Segment Start: INPUT DATA

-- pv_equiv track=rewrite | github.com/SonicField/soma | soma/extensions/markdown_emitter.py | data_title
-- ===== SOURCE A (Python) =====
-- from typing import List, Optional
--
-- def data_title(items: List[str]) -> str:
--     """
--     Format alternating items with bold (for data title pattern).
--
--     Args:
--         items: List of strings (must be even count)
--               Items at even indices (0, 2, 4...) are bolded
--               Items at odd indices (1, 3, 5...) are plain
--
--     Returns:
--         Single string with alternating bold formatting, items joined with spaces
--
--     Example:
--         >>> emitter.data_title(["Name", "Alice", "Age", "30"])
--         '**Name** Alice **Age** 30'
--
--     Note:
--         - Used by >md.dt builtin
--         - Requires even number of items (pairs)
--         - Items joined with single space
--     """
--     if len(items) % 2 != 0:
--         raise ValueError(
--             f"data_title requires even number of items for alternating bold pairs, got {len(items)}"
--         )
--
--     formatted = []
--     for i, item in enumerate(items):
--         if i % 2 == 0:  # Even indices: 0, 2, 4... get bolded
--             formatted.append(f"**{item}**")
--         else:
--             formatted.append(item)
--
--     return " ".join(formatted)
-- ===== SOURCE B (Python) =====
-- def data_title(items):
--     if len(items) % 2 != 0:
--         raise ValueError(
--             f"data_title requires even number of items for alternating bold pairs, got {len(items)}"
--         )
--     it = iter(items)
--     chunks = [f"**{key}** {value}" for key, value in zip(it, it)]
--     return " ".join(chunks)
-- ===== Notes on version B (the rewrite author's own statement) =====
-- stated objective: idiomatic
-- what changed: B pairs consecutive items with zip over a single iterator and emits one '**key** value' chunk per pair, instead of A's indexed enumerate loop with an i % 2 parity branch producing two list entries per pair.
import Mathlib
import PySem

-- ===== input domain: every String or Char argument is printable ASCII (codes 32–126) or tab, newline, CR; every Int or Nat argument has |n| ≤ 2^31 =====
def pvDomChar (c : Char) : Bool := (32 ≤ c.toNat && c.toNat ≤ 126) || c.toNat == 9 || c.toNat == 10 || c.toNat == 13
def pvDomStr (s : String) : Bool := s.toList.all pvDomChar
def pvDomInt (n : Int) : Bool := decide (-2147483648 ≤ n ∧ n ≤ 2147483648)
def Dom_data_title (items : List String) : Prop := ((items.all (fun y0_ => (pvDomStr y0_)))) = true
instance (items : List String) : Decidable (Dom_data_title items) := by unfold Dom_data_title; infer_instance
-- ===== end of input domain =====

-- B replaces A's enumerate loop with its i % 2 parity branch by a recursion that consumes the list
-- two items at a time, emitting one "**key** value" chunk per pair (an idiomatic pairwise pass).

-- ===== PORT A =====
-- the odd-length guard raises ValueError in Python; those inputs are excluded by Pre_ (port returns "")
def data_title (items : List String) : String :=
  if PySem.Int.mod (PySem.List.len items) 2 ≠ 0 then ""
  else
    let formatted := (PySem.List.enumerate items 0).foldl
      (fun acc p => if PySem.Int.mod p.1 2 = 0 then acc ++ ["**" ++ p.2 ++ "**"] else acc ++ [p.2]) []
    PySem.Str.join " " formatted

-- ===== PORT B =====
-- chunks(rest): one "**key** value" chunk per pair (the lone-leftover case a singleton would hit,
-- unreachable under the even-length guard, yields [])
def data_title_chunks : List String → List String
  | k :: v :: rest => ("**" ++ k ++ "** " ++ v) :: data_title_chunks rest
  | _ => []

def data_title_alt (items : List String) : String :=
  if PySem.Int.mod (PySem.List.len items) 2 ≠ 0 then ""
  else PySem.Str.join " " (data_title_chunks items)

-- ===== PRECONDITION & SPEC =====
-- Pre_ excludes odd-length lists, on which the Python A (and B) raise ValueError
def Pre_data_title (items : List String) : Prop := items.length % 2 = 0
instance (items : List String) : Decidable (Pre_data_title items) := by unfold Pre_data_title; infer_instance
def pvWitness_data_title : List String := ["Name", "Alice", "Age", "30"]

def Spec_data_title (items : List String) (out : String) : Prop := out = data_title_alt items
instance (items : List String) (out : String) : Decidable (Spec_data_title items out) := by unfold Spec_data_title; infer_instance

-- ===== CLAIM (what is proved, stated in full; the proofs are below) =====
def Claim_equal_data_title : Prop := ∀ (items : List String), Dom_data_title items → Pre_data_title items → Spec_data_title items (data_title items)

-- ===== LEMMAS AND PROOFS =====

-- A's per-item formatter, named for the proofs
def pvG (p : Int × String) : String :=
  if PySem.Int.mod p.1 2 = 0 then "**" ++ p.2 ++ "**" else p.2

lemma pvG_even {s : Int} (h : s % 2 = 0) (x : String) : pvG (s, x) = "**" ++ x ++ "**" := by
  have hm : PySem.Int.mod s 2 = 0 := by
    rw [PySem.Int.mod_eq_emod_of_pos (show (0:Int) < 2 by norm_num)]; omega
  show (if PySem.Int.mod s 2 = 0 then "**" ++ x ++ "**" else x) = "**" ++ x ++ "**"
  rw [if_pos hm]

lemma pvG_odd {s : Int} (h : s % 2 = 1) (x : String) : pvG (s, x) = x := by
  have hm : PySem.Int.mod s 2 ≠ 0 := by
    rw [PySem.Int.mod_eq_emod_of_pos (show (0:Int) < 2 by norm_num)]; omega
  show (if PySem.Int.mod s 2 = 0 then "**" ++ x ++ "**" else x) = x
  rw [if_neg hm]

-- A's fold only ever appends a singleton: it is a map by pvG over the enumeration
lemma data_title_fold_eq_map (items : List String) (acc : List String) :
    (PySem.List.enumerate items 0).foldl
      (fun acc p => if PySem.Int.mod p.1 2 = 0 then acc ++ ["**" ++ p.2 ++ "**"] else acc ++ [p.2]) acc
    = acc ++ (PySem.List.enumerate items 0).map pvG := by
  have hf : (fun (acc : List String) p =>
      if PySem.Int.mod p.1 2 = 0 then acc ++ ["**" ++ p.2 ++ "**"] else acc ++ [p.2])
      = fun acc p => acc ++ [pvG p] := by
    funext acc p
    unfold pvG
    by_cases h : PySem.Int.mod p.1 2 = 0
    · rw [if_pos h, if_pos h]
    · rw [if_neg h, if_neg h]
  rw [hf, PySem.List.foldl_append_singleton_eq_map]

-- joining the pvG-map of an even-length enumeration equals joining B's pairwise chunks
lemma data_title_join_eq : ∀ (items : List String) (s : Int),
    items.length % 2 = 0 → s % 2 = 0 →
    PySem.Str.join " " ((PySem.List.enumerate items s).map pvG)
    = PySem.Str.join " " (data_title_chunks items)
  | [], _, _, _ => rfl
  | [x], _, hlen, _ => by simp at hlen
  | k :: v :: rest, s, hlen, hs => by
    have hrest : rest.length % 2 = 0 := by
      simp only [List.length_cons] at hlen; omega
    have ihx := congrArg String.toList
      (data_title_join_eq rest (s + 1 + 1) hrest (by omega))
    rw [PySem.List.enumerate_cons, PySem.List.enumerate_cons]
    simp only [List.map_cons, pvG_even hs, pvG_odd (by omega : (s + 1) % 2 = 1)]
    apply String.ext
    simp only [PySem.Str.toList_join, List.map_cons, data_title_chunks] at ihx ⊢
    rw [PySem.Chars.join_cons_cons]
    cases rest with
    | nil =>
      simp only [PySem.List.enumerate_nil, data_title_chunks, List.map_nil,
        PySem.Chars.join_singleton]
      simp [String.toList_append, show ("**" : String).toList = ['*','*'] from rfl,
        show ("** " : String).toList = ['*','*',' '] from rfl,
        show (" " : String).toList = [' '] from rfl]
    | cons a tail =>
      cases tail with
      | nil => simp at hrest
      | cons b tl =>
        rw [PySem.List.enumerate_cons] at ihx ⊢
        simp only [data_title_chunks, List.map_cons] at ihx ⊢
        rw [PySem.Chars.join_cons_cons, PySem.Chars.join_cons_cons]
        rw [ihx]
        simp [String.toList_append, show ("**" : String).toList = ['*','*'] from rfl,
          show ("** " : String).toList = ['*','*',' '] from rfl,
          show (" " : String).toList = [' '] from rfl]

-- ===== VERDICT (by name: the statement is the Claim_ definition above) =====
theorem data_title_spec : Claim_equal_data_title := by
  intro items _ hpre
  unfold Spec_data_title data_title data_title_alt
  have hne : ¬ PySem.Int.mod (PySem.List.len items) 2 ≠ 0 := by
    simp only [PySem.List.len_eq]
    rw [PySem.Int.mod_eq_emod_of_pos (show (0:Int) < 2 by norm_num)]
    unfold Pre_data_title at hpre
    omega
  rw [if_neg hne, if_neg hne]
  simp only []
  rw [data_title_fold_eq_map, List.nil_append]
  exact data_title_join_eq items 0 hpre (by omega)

Segment End: INPUT DATA
Segment Start: INPUT DATA

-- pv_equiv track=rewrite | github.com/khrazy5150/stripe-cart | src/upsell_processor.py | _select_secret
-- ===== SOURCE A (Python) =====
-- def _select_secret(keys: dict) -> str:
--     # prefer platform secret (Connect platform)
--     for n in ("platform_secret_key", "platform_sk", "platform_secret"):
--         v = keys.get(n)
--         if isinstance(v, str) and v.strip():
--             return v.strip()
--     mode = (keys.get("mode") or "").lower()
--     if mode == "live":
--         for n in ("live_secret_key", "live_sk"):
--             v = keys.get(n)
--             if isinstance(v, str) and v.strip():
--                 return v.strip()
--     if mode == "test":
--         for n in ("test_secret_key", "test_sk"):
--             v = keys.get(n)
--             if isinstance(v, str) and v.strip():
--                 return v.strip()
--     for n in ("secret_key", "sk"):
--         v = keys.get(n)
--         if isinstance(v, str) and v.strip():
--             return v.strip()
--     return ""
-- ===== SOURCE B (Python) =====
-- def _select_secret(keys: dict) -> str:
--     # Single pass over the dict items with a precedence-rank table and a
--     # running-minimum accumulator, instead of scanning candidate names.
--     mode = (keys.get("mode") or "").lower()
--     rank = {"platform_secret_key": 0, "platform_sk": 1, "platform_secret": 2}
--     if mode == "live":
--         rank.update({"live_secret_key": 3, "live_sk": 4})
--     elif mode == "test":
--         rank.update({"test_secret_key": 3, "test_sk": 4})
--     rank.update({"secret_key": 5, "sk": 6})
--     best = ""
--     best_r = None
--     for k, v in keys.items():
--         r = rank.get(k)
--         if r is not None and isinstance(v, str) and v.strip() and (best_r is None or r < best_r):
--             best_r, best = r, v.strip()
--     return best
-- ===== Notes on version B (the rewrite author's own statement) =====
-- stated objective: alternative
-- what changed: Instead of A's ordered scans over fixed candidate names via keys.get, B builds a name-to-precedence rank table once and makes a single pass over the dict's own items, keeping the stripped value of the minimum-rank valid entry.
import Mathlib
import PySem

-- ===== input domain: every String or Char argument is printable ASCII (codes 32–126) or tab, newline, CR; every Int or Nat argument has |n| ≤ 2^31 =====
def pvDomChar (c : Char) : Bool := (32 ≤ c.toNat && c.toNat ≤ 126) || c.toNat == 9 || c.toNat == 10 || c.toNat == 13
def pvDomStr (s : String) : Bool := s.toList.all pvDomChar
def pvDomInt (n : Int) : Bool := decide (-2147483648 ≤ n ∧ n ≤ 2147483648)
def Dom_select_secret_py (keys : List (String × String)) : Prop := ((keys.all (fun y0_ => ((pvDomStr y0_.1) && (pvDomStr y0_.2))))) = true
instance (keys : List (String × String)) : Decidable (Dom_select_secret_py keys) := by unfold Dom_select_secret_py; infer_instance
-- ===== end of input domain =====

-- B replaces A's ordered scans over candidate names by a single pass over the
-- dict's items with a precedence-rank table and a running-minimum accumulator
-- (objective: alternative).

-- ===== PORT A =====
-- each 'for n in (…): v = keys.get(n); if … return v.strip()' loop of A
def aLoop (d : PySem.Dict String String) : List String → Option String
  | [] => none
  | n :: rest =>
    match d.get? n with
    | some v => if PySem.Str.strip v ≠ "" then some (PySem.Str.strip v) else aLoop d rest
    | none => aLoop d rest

Segment End: INPUT DATA
Segment Start: INPUT DATA

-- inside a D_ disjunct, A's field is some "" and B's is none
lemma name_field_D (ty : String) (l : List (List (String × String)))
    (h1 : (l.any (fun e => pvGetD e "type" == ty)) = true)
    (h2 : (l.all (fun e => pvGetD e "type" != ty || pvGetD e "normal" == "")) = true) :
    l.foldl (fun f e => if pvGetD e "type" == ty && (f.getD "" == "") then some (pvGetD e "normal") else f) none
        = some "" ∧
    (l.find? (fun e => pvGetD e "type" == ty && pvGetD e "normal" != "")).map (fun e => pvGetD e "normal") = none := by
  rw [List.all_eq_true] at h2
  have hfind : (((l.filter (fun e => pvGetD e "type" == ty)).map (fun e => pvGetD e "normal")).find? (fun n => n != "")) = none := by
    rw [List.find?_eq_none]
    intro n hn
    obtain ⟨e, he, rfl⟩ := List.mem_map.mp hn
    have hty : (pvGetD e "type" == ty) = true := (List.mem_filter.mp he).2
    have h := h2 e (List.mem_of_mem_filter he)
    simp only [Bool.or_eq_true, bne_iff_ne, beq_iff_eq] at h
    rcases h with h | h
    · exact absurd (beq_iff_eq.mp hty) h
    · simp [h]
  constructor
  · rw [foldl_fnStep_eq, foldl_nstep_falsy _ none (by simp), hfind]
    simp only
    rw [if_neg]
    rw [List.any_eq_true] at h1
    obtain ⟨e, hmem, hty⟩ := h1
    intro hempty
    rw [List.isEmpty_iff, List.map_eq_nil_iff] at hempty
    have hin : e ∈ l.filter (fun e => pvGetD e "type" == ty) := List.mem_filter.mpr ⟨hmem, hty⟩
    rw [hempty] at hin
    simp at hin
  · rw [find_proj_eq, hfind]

Segment End: INPUT DATA

TASK REQUIREMENTS - Word for word, restate the lines above from the line containing "-- ===== LEMMAS" through the line containing "simp at hlen", with both included and nothing else.

RESULT OF THIS TASK -
-- ===== LEMMAS AND PROOFS =====

-- A's per-item formatter, named for the proofs
def pvG (p : Int × String) : String :=
  if PySem.Int.mod p.1 2 = 0 then "**" ++ p.2 ++ "**" else p.2

lemma pvG_even {s : Int} (h : s % 2 = 0) (x : String) : pvG (s, x) = "**" ++ x ++ "**" := by
  have hm : PySem.Int.mod s 2 = 0 := by
    rw [PySem.Int.mod_eq_emod_of_pos (show (0:Int) < 2 by norm_num)]; omega
  show (if PySem.Int.mod s 2 = 0 then "**" ++ x ++ "**" else x) = "**" ++ x ++ "**"
  rw [if_pos hm]

lemma pvG_odd {s : Int} (h : s % 2 = 1) (x : String) : pvG (s, x) = x := by
  have hm : PySem.Int.mod s 2 ≠ 0 := by
    rw [PySem.Int.mod_eq_emod_of_pos (show (0:Int) < 2 by norm_num)]; omega
  show (if PySem.Int.mod s 2 = 0 then "**" ++ x ++ "**" else x) = x
  rw [if_neg hm]

-- A's fold only ever appends a singleton: it is a map by pvG over the enumeration
lemma data_title_fold_eq_map (items : List String) (acc : List String) :
    (PySem.List.enumerate items 0).foldl
      (fun acc p => if PySem.Int.mod p.1 2 = 0 then acc ++ ["**" ++ p.2 ++ "**"] else acc ++ [p.2]) acc
    = acc ++ (PySem.List.enumerate items 0).map pvG := by
  have hf : (fun (acc : List String) p =>
      if PySem.Int.mod p.1 2 = 0 then acc ++ ["**" ++ p.2 ++ "**"] else acc ++ [p.2])
      = fun acc p => acc ++ [pvG p] := by
    funext acc p
    unfold pvG
    by_cases h : PySem.Int.mod p.1 2 = 0
    · rw [if_pos h, if_pos h]
    · rw [if_neg h, if_neg h]
  rw [hf, PySem.List.foldl_append_singleton_eq_map]

-- joining the pvG-map of an even-length enumeration equals joining B's pairwise chunks
lemma data_title_join_eq : ∀ (items : List String) (s : Int),
    items.length % 2 = 0 → s % 2 = 0 →
    PySem.Str.join " " ((PySem.List.enumerate items s).map pvG)
    = PySem.Str.join " " (data_title_chunks items)
  | [], _, _, _ => rfl
  | [x], _, hlen, _ => by simp at hlen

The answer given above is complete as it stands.